(Collected data)
══════
-- pv_equiv track=rewrite | github.com/XxxGHOSTX/ThalosPrimeConcept | thalos/babel_generator.py | _extract_best_snippet
-- ===== SOURCE A (Python) =====
-- from typing import Optional, List, Tuple
--
-- def _extract_best_snippet(
--
--     page: str,
--     fragments: List[str],
--     length: int = 100
-- ) -> str:
--     """Extract the best snippet containing the most fragments."""
--     best_score = 0
--     best_snippet = page[:length]
--
--     for i in range(0, len(page) - length, 10):
--         window = page[i:i + length]
--         score = sum(1 for frag in fragments if frag in window.lower())
--         if score > best_score:
--             best_score = score
--             best_snippet = window
--
--     return best_snippet.strip()
-- ===== SOURCE B (Python) =====
-- def _extract_best_snippet(
--     page: str,
--     fragments: list,
--     length: int = 100
-- ) -> str:
--     """Occurrence-index rewrite: lower the page once, list each fragment's
--     occurrence positions once, then score the windows with a two-pointer
--     sweep over those sorted positions instead of slicing and searching
--     every window."""
--     lowered = page.lower()
--     # an empty fragment is a substring of every window
--     base = sum(1 for frag in fragments if not frag)
--     indexed = []
--     for frag in fragments:
--         if not frag:
--             continue
--         occs = []
--         start = 0
--         while True:
--             j = lowered.find(frag, start)
--             if j == -1:
--                 break
--             occs.append(j)
--             start = j + 1
--         indexed.append((len(frag), occs))
--
--     best_score = 0
--     best_i = None
--     ptrs = [0] * len(indexed)
--     for i in range(0, len(page) - length, 10):
--         end = i + length
--         score = base
--         new_ptrs = []
--         for (flen, occs), p in zip(indexed, ptrs):
--             while p < len(occs) and occs[p] < i:
--                 p += 1
--             new_ptrs.append(p)
--             if p < len(occs) and occs[p] + flen <= end:
--                 score += 1
--         ptrs = new_ptrs
--         if score > best_score:
--             best_score = score
--             best_i = i
--
--     snippet = page[:length] if best_i is None else page[best_i:best_i + length]
--     return snippet.strip()
-- ===== Notes on version B (the rewrite author's own statement) =====
-- stated objective: faster
-- what changed: Instead of slicing and lowering every 10-step window and substring-searching every fragment inside it, B lowers the page once, collects each fragment's occurrence positions once with repeated str.find, and scores the windows by a two-pointer sweep over those sorted position lists; Pre_ excludes negative length, outside the snippet task's natural domain, where A's windows depend on Python's negative-slice wraparound.
import Mathlib
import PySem

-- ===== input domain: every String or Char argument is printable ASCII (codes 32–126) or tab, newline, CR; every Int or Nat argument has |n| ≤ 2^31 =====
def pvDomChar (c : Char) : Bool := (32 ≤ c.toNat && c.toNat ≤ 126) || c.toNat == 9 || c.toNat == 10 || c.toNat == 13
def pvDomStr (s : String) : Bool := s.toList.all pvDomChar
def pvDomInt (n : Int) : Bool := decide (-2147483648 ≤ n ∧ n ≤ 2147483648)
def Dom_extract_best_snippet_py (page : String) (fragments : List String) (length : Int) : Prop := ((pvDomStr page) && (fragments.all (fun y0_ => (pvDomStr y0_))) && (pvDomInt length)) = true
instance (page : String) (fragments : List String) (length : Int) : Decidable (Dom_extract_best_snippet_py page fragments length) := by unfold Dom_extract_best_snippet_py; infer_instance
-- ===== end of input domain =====

-- B replaces A's per-window slicing/lowering/substring search by a one-time lowering and
-- per-fragment occurrence lists swept with two pointers (objective: faster, constant factor).

-- ===== PORT A =====
-- literal transliteration of _extract_best_snippet
def extract_best_snippet_py (page : String) (fragments : List String) (length : Int) : String :=
  let init : Int × String := (0, PySem.Str.slice page none (some length))
  let r := (PySem.List.pyRange 0 ((page.toList.length : Int) - length) 10).foldl
    (fun (st : Int × String) i =>
      let window := PySem.Str.slice page (some i) (some (i + length))
      let score := fragments.foldl
        (fun (acc : Int) frag =>
          if PySem.Str.isIn frag (PySem.Str.lower window) then acc + 1 else acc) 0
      if st.1 < score then (score, window) else st) init
  PySem.Str.strip r.2

-- ===== PORT B =====
-- the while-loop of B collecting all occurrence positions of sub in text from index start
-- (fuel is a totality device only; text.length + 1 - start steps always suffice)
def pvOccsFrom (text sub : List Char) (fuel : Nat) (start : Nat) : List Nat :=
  match fuel with
  | 0 => []
  | f + 1 =>
    let j := PySem.Chars.findFrom text sub (start : Int) none
    if j = -1 then []
    else j.toNat :: pvOccsFrom text sub f (j.toNat + 1)

-- the inner while-loop advancing one fragment's pointer past occurrences left of i
-- (fuel is a totality device only; occs.length - p steps always suffice)
def pvAdvance (occs : List Nat) (i : Int) (fuel : Nat) (p : Nat) : Nat :=
  match fuel with
  | 0 => p
  | f + 1 =>
    if p < occs.length ∧ ((occs.getD p 0 : Int)) < i then pvAdvance occs i f (p + 1) else p

-- literal transliteration of B (Source B)
def extract_best_snippet_py_alt (page : String) (fragments : List String) (length : Int) : String :=
  let lowered := PySem.Chars.lower page.toList
  let base := fragments.foldl (fun (acc : Int) frag => if frag.toList = [] then acc + 1 else acc) 0
  let indexed : List (Int × List Nat) := fragments.foldl
    (fun acc frag =>
      if frag.toList = [] then acc
      else acc ++ [((frag.toList.length : Int), pvOccsFrom lowered frag.toList (lowered.length + 1) 0)]) []
  let r := (PySem.List.pyRange 0 ((page.toList.length : Int) - length) 10).foldl
    (fun (st : (Int × Option Int) × List Nat) i =>
      let e := i + length
      let inner := (indexed.zip st.2).foldl
        (fun (acc : Int × List Nat) pr =>
          let p := pvAdvance pr.1.2 i pr.1.2.length pr.2
          let sc := if p < pr.1.2.length ∧ ((pr.1.2.getD p 0 : Int)) + pr.1.1 ≤ e
                    then acc.1 + 1 else acc.1
          (sc, acc.2 ++ [p])) (base, [])
      let best := if st.1.1 < inner.1 then (inner.1, some i) else st.1
      (best, inner.2)) ((0, none), List.replicate indexed.length 0)
  let snippet := match r.1.2 with
    | none => PySem.Str.slice page none (some length)
    | some i => PySem.Str.slice page (some i) (some (i + length))
  PySem.Str.strip snippet

-- ===== PRECONDITION & SPEC =====
-- Pre_ excludes negative length, outside the snippet task's natural domain, where A's
-- windows depend on Python's negative-slice wraparound (A still returns a value there).
def Pre_extract_best_snippet_py (page : String) (fragments : List String) (length : Int) : Prop := 0 ≤ length
instance (page : String) (fragments : List String) (length : Int) : Decidable (Pre_extract_best_snippet_py page fragments length) := by unfold Pre_extract_best_snippet_py; infer_instance

def pvWitness_extract_best_snippet_py : String × List String × Int := ("ab", ["a"], 1)

def Spec_extract_best_snippet_py (page : String) (fragments : List String) (length : Int) (out : String) : Prop := out = extract_best_snippet_py_alt page fragments length
instance (page : String) (fragments : List String) (length : Int) (out : String) : Decidable (Spec_extract_best_snippet_py page fragments length out) := by unfold Spec_extract_best_snippet_py; infer_instance

-- ===== CLAIM (what is proved, stated in full; the proofs are below) =====
def Claim_equal_extract_best_snippet_py : Prop := ∀ (page : String) (fragments : List String) (length : Int), Dom_extract_best_snippet_py page fragments length → Pre_extract_best_snippet_py page fragments length → Spec_extract_best_snippet_py page fragments length (extract_best_snippet_py page fragments length)

-- ===== LEMMAS AND PROOFS =====

theorem pvFindFrom_bound (text sub : List Char) (start : Nat)
    (h : PySem.Chars.findFrom text sub (start : Int) none ≠ -1) :
    start ≤ (PySem.Chars.findFrom text sub (start : Int) none).toNat ∧
    (PySem.Chars.findFrom text sub (start : Int) none).toNat ≤ text.length ∧
    start ≤ text.length := by
  have h1 := PySem.Chars.neg_one_le_find (List.drop start text) sub
  have h2 := PySem.Chars.find_le_length (List.drop start text) sub
  simp only [PySem.Chars.findFrom, List.take_length, Int.toNat_natCast] at h ⊢
  simp only [List.length_drop] at h2
  split_ifs at h ⊢ <;> simp only [Int.toNat_natCast] at * <;> omega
══════
EXERCISE GOAL:
The answer must consist of every line from the data that contains the word "pvAdvance".

ANSWER SECTION:
def pvAdvance (occs : List Nat) (i : Int) (fuel : Nat) (p : Nat) : Nat :=
    if p < occs.length ∧ ((occs.getD p 0 : Int)) < i then pvAdvance occs i f (p + 1) else p
          let p := pvAdvance pr.1.2 i pr.1.2.length pr.2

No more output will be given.